First, I do not allow the model to choose the tenant. Tenant identity comes from the token. Anything else invites cross-tenant leakage.
Second, I avoid any endpoint that returns large result sets. Even if the tenant is trusted, it’s too easy for the model to accidentally request something expensive or sensitive. I always enforce row limits and often enforce column allowlists or “approved views only” for higher-sensitivity tenants.
Third, error messages must be model-friendly. A generic “400 Bad Request” makes the model thrash. I return a short error code plus a short explanation, but I avoid leaking policy internals. Examples: QUERY_FORBIDDEN_TOKEN, DATASET_NOT_ALLOWED, SCOPE_REQUIRED.
Fourth, idempotency matters more than I expected. If the GPT retries (or the user triggers multiple runs), you can accidentally schedule duplicate jobs or create duplicate artifacts. I added Idempotency-Key support on write endpoints and keyed it by (tenantId, agentId, key).
Finally, secrets management becomes the real scaling bottleneck. If you plan to support dozens of tenants across different warehouses, do not store secrets as ad hoc env vars.

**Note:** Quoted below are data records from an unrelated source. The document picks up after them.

-- pv_equiv track=rewrite | github.com/Sam-dev-eng/python-asignments | chapter 1 to 4/code_leveling.py | prodect_square
-- ===== SOURCE A (Python) =====
-- def value_error_for_list(element):
--    if type(element) != list:
--       raise ValueError
--
-- def value_error_for_length(element):
--    if len(element) == 0:
--       raise ValueError
--
-- def value_error_for_int(element):
--    if type(element) != int:
--      raise ValueError
--
-- def square_num(numbers):
--   return numbers**2
--
-- def product_num(number_one,number_two):
--   return number_one * number_two
--
-- def prodect_square(list_of_numbers):
--    from functools import reduce
--    value_error_for_list(list_of_numbers)
--    value_error_for_length(list_of_numbers)
--    for elements in list_of_numbers:
--      value_error_for_int(elements)
--    square_numbers = list(map(square_num,list_of_numbers))
--    return reduce(product_num , square_numbers)
-- ===== SOURCE B (Python) =====
-- def prodect_square(list_of_numbers):
--     # Uses the identity prod(x**2 for x) == (prod(x for x))**2:
--     # compute the plain product once, square it at the end.
--     if type(list_of_numbers) != list:
--         raise ValueError
--     if len(list_of_numbers) == 0:
--         raise ValueError
--     product = 1
--     for x in list_of_numbers:
--         if type(x) != int:
--             raise ValueError
--         product *= x
--     return product * product
-- ===== Notes on version B (the rewrite author's own statement) =====
-- stated objective: alternative
-- what changed: Instead of squaring each element and reducing the list of squares, B uses the identity prod(x^2) = (prod x)^2: one plain-product pass over the elements and a single final squaring, dropping A's map/reduce/helper decomposition.
import Mathlib
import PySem

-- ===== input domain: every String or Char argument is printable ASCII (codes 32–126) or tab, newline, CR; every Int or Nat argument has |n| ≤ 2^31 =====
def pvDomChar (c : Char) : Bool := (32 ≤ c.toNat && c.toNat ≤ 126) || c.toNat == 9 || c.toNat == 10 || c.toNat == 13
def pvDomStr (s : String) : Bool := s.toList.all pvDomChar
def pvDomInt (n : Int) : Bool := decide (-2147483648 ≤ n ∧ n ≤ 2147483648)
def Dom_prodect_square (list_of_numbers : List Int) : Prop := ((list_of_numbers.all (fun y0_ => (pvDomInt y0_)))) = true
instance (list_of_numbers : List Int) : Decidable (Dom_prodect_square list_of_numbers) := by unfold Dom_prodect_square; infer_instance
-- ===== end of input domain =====

-- B computes the plain product in one pass and squares it once at the end (prod(x^2) = (prod x)^2),
-- instead of A's square-each-element map followed by a reduce. Both raise ValueError on []; Pre_ excludes it.

-- ===== PORT A =====
def square_num (numbers : Int) : Int := numbers ^ 2

def product_num (number_one number_two : Int) : Int := number_one * number_two

-- reduce(product_num, xs) with no initializer: head is the seed (empty case excluded by Pre_)
def prodect_square (list_of_numbers : List Int) : Int :=
  let square_numbers := list_of_numbers.map square_num
  match square_numbers with
  | [] => 0  -- unreachable under Pre_ (Python raises ValueError earlier)
  | h :: t => t.foldl product_num h

-- ===== PORT B =====
def prodect_square_alt (list_of_numbers : List Int) : Int :=
  let product := list_of_numbers.foldl (fun product x => product * x) 1
  product * product

-- ===== PRECONDITION & SPEC =====
-- A raises ValueError on the empty list; Pre_ excludes exactly that.
def Pre_prodect_square (list_of_numbers : List Int) : Prop := list_of_numbers ≠ []
instance (list_of_numbers : List Int) : Decidable (Pre_prodect_square list_of_numbers) := by unfold Pre_prodect_square; infer_instance
def pvWitness_prodect_square : List Int := ([2, -3])

def Spec_prodect_square (list_of_numbers : List Int) (out : Int) : Prop := out = prodect_square_alt list_of_numbers
instance (list_of_numbers : List Int) (out : Int) : Decidable (Spec_prodect_square list_of_numbers out) := by unfold Spec_prodect_square; infer_instance

-- ===== CLAIM =====
def Claim_equal_prodect_square : Prop := ∀ (list_of_numbers : List Int), Dom_prodect_square list_of_numbers → Pre_prodect_square list_of_numbers → Spec_prodect_square list_of_numbers (prodect_square list_of_numbers)

-- ===== LEMMAS AND PROOFS =====
lemma foldl_mul_shift (t : List Int) (a : Int) :
    t.foldl (fun p x => p * x) a = a * t.foldl (fun p x => p * x) 1 := by
  induction t generalizing a with
  | nil => simp
  | cons h t ih =>
    simp only [List.foldl_cons]
    rw [ih (a * h), ih (1 * h)]
    ring

lemma reduce_sq (t : List Int) (a : Int) :
    (t.map square_num).foldl product_num a =
      a * (t.foldl (fun p x => p * x) 1) ^ 2 := by
  induction t generalizing a with
  | nil => simp
  | cons y t ih =>
    simp only [List.map_cons, List.foldl_cons, product_num, square_num]
    rw [ih (a * y ^ 2), foldl_mul_shift t (1 * y)]
    ring

-- ===== VERDICT =====
theorem prodect_square_spec : Claim_equal_prodect_square := by
  intro l _ hpre
  unfold Spec_prodect_square prodect_square prodect_square_alt
  match l with
  | [] => exact absurd rfl hpre
  | h :: t =>
    simp only [List.map_cons, List.foldl_cons]
    rw [reduce_sq t (square_num h), foldl_mul_shift t (1 * h)]
    simp only [square_num]
    ring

Invest early in a secrets store or a broker that mints short-lived credentials.
Next
The next improvements I want are about operational maturity.
I want a tenant onboarding CLI that:
- creates tenant config
- issues an agent token with the right scopes
- validates connectivity to the tenant’s warehouse/lakehouse
- prints “ready” steps for configuring the Custom GPT action
I also want a safer query model. For many tenants, “validated SQL” is still too flexible. I’m leaning toward “query templates” where the model selects from pre-approved templates and fills in parameters, which turns the action into something closer to RPC than free-form execution.
Finally, I want policy and audit logs to be first-class. The gateway should provide a “what happened?” timeline: which actions were called, with what scopes, what was executed, and what data was touched.